* [PROBLEM STATEMENT]
Find every line of the records that has "ofList" and return it.

* [INPUT FOR THIS TASK]
- Opening Delimiter -
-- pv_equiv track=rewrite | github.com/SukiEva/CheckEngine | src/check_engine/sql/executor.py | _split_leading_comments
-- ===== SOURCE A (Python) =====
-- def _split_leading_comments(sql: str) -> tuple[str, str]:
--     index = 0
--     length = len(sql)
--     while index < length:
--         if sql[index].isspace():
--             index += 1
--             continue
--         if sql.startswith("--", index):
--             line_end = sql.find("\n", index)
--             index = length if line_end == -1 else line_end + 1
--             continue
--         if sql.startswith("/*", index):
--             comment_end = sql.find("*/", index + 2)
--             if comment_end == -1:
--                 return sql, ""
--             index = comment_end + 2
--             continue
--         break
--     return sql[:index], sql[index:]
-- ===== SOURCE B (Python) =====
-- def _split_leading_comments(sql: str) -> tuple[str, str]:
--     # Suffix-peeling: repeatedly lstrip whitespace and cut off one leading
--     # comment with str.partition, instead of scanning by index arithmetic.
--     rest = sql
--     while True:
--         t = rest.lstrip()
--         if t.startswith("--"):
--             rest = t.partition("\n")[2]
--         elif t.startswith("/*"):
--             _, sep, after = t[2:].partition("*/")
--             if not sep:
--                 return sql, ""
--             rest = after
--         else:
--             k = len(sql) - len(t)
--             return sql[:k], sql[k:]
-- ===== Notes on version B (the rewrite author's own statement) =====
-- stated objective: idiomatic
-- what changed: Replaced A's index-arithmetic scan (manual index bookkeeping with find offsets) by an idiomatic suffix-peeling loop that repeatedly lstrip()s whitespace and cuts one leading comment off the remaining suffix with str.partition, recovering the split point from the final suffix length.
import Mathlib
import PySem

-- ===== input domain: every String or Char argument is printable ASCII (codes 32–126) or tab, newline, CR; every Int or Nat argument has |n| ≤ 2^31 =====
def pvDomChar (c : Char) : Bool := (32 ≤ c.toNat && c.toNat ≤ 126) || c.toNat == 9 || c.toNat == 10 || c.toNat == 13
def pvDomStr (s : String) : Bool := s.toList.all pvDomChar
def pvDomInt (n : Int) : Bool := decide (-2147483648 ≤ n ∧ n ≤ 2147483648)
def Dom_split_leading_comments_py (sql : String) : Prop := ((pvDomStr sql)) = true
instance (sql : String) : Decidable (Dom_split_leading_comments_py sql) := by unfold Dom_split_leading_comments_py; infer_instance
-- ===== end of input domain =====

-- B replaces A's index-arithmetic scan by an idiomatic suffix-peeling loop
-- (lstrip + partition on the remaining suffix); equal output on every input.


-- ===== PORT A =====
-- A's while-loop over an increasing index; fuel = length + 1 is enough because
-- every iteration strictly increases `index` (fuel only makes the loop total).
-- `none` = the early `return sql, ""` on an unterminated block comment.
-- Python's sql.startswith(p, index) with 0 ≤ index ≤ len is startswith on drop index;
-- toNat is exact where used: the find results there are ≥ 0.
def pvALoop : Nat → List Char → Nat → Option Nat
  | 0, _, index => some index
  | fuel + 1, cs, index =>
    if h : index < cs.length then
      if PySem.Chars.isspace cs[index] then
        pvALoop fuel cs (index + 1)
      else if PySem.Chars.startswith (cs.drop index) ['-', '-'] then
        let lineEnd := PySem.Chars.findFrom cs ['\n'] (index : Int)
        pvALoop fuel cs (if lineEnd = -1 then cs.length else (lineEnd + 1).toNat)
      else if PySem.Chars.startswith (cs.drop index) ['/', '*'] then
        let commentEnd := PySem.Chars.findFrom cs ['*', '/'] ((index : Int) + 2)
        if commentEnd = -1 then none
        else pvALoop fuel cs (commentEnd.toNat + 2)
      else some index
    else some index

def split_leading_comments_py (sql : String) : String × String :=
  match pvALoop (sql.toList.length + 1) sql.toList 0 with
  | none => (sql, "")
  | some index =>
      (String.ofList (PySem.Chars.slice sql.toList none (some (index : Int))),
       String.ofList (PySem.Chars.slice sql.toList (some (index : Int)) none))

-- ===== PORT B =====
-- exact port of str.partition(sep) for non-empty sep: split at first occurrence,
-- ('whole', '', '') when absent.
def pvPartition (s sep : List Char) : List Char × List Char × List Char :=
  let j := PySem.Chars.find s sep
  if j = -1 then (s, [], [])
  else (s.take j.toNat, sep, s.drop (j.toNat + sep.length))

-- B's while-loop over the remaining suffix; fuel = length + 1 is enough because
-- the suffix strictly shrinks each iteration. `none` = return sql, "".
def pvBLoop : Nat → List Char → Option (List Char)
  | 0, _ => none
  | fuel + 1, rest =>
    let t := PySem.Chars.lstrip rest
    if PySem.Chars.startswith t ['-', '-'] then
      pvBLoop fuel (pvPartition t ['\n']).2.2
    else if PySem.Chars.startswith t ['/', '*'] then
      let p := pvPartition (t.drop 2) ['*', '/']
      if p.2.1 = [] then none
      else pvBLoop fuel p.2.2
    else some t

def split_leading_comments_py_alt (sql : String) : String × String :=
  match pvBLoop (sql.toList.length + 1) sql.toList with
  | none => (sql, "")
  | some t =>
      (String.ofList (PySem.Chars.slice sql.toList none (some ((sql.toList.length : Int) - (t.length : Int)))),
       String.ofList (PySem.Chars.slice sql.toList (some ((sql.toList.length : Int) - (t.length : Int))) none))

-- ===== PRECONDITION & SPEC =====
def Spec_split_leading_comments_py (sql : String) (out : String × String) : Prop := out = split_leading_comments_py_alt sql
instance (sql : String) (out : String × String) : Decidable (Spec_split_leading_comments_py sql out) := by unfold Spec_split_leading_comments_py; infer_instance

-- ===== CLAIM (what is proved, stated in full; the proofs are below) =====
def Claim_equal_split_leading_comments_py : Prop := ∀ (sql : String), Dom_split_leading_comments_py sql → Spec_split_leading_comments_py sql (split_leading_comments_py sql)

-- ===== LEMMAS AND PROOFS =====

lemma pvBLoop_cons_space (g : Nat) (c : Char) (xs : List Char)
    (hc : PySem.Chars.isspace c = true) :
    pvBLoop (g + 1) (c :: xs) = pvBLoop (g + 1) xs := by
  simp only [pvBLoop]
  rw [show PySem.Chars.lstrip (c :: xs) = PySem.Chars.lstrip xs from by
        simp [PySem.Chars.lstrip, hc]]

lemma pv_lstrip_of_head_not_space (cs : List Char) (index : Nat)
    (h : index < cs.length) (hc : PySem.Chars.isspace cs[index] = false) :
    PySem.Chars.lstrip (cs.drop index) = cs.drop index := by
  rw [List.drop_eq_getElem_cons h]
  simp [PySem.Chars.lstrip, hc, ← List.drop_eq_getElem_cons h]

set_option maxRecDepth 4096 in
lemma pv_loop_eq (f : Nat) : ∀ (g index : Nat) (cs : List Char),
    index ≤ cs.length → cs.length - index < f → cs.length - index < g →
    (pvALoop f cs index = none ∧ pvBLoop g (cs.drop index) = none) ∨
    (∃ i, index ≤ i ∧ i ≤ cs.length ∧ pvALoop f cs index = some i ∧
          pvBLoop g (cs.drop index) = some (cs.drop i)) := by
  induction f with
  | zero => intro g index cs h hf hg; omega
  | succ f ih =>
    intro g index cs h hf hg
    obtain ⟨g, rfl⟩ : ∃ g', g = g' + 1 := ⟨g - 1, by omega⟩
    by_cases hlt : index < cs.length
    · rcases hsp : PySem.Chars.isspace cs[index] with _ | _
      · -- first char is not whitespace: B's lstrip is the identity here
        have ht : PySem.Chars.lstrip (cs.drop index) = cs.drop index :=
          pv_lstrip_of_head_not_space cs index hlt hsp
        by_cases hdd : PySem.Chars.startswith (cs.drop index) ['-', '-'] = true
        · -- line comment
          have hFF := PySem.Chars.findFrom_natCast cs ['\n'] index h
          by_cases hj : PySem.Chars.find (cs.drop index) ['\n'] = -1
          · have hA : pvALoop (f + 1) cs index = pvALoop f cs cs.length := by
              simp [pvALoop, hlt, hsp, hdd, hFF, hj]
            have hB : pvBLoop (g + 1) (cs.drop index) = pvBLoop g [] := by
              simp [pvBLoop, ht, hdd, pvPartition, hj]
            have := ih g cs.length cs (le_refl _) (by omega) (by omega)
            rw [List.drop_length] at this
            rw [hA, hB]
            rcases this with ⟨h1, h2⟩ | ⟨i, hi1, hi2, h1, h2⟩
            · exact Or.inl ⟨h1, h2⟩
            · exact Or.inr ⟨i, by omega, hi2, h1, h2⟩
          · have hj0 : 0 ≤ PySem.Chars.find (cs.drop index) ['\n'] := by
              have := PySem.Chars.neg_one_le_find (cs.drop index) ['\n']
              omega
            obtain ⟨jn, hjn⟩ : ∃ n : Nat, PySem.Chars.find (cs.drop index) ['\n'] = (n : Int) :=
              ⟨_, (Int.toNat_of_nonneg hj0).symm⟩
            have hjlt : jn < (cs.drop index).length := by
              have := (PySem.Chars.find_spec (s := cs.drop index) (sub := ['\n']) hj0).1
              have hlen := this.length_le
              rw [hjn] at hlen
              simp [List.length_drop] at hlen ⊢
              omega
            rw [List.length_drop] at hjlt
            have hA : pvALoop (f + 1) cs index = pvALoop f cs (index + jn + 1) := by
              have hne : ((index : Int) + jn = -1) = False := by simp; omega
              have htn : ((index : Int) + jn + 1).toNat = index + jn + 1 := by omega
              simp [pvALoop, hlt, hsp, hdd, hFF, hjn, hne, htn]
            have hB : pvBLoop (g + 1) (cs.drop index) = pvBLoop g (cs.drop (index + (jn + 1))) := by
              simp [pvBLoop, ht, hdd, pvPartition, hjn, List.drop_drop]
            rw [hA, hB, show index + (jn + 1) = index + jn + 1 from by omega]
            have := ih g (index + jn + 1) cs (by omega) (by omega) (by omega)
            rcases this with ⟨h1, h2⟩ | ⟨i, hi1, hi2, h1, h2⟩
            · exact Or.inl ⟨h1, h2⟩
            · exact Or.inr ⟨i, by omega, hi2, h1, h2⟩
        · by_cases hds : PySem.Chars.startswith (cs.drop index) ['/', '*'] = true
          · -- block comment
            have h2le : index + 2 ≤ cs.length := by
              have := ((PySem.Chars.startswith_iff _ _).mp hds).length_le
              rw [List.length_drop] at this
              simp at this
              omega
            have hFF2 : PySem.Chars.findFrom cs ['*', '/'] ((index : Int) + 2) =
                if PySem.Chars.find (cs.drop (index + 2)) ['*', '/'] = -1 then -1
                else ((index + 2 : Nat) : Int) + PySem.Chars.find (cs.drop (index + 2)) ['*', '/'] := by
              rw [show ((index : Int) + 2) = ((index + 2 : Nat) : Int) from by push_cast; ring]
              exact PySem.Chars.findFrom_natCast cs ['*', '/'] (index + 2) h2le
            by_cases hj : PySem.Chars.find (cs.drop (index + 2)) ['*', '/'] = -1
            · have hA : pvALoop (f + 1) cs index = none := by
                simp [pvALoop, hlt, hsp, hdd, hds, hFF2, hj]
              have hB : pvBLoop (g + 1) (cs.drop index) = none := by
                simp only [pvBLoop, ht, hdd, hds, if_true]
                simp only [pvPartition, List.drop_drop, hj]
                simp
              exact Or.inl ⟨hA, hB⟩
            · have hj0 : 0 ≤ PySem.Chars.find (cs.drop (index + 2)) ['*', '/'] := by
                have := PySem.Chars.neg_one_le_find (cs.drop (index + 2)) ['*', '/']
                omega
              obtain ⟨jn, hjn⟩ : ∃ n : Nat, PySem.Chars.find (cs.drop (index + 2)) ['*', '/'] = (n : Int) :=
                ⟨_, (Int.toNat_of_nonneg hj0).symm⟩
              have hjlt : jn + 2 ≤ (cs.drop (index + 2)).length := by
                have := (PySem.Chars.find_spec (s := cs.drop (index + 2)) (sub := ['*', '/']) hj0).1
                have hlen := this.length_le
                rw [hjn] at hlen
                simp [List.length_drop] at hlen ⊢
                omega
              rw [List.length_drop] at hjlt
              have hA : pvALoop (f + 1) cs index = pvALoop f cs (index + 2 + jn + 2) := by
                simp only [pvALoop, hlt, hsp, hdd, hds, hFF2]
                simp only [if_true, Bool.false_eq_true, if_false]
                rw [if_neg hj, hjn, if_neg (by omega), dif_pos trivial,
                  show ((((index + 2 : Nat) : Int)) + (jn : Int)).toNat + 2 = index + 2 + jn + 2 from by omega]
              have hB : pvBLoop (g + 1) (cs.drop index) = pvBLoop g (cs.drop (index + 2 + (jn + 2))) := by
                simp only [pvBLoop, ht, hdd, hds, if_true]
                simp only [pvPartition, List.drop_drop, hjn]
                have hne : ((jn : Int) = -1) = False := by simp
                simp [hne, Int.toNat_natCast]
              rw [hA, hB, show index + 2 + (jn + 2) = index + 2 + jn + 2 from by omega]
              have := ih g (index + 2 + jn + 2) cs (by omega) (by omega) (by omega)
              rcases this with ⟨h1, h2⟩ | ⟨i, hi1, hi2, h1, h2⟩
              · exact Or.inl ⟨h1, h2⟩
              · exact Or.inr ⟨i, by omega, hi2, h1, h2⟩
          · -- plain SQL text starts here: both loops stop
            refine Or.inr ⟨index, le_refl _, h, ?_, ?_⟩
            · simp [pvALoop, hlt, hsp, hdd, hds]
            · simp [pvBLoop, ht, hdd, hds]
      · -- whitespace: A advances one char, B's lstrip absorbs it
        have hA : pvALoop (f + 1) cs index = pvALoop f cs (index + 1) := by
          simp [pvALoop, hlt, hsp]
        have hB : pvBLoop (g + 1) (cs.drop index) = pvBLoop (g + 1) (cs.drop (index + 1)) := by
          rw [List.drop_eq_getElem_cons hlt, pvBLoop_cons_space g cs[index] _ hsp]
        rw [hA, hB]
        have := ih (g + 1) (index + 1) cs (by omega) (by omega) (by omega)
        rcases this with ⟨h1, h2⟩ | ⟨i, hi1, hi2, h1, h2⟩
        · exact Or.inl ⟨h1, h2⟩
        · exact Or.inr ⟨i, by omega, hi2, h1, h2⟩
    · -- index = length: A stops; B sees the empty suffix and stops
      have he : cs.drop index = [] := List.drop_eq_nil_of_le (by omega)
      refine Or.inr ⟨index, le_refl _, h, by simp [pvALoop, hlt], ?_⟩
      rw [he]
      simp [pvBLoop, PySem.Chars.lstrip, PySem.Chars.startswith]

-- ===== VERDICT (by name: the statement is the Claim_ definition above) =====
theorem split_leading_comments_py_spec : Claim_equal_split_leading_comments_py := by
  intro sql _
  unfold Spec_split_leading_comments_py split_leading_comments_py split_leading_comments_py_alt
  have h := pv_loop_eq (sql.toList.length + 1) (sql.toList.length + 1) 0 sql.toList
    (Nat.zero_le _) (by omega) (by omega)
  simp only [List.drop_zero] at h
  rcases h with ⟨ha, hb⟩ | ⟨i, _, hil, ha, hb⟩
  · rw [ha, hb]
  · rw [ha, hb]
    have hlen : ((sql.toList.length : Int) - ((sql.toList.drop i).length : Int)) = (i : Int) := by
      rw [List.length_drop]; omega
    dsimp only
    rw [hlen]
- Closing Delimiter -
* [EXERCISE OUTPUT]
      (String.ofList (PySem.Chars.slice sql.toList none (some (index : Int))),
       String.ofList (PySem.Chars.slice sql.toList (some (index : Int)) none))
      (String.ofList (PySem.Chars.slice sql.toList none (some ((sql.toList.length : Int) - (t.length : Int)))),
       String.ofList (PySem.Chars.slice sql.toList (some ((sql.toList.length : Int) - (t.length : Int))) none))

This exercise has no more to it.